■ **Task requirements**: Below are records; count the lines that hold the string "while" and give only the count.

Stored items:
========================================================================

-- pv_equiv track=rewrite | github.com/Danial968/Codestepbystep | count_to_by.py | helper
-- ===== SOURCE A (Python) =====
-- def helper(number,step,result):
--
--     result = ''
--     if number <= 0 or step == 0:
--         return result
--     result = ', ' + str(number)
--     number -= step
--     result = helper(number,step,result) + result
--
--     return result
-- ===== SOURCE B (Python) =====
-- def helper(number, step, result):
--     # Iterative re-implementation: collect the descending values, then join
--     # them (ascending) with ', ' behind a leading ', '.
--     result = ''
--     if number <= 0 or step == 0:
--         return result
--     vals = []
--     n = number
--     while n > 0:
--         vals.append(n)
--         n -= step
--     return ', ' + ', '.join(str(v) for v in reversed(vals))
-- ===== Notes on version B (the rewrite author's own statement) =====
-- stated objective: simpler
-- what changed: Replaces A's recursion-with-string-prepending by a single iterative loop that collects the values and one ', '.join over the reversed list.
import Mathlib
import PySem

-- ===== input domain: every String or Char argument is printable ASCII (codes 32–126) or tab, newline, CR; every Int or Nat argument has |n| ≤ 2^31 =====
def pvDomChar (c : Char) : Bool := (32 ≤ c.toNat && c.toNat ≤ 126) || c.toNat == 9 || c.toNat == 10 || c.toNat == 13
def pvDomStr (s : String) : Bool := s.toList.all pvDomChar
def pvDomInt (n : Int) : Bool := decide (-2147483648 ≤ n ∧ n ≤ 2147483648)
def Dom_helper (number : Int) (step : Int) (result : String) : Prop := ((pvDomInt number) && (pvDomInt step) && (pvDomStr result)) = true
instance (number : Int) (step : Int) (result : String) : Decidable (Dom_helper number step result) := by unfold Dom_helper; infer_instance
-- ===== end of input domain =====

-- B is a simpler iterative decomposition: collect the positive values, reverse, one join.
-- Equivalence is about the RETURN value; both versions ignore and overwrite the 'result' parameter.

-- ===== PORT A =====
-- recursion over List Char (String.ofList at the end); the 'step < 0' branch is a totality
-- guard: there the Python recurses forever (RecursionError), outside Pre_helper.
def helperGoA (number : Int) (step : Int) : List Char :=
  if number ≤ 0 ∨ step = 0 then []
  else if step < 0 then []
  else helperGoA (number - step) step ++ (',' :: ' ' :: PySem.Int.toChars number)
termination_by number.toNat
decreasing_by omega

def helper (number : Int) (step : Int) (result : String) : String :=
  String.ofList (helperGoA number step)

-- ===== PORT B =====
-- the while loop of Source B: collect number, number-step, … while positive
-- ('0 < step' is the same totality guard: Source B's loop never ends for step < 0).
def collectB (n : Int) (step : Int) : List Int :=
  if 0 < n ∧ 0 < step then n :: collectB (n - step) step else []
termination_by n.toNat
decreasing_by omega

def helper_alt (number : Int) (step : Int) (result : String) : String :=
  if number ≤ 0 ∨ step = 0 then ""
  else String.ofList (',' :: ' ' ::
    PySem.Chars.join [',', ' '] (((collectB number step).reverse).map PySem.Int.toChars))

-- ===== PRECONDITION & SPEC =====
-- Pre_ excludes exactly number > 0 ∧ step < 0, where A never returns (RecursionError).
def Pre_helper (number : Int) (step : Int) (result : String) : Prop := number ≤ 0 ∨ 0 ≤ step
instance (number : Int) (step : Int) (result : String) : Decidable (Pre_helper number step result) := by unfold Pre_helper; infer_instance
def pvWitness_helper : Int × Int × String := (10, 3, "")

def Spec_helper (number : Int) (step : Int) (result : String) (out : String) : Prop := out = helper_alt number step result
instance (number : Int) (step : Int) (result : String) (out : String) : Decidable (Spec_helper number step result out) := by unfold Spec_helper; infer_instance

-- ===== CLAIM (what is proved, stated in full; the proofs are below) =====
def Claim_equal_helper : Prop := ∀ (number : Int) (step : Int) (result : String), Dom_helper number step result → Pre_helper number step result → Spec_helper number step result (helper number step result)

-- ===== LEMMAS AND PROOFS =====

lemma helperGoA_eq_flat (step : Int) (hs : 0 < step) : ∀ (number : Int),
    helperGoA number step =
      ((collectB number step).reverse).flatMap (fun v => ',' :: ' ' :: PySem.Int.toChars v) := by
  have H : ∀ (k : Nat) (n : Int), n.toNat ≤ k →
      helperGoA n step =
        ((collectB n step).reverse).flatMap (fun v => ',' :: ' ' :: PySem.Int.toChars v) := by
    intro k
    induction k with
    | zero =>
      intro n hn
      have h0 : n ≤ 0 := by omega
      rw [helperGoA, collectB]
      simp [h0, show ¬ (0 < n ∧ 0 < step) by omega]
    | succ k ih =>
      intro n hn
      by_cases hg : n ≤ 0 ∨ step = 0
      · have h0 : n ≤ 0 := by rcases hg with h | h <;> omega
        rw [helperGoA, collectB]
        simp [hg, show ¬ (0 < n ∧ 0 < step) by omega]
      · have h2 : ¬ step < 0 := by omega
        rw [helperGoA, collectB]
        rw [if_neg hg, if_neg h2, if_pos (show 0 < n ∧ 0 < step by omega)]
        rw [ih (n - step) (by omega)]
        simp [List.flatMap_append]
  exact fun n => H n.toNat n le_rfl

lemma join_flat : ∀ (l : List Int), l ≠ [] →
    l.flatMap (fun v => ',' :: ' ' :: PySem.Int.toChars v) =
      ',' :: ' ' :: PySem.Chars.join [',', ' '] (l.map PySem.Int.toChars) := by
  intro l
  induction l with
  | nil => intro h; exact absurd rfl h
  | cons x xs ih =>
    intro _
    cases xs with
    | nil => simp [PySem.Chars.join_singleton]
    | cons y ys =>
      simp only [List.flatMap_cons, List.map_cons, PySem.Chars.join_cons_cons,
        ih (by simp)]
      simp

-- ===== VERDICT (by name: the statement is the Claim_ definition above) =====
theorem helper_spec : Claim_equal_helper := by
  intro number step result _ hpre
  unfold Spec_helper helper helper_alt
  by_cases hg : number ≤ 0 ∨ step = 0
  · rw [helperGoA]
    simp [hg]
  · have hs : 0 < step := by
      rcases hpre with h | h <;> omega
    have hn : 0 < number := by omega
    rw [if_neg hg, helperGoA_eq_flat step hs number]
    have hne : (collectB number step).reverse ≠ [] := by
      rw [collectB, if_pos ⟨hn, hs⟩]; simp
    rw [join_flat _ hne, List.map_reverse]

========================================================================

■ **Response to this task**: 2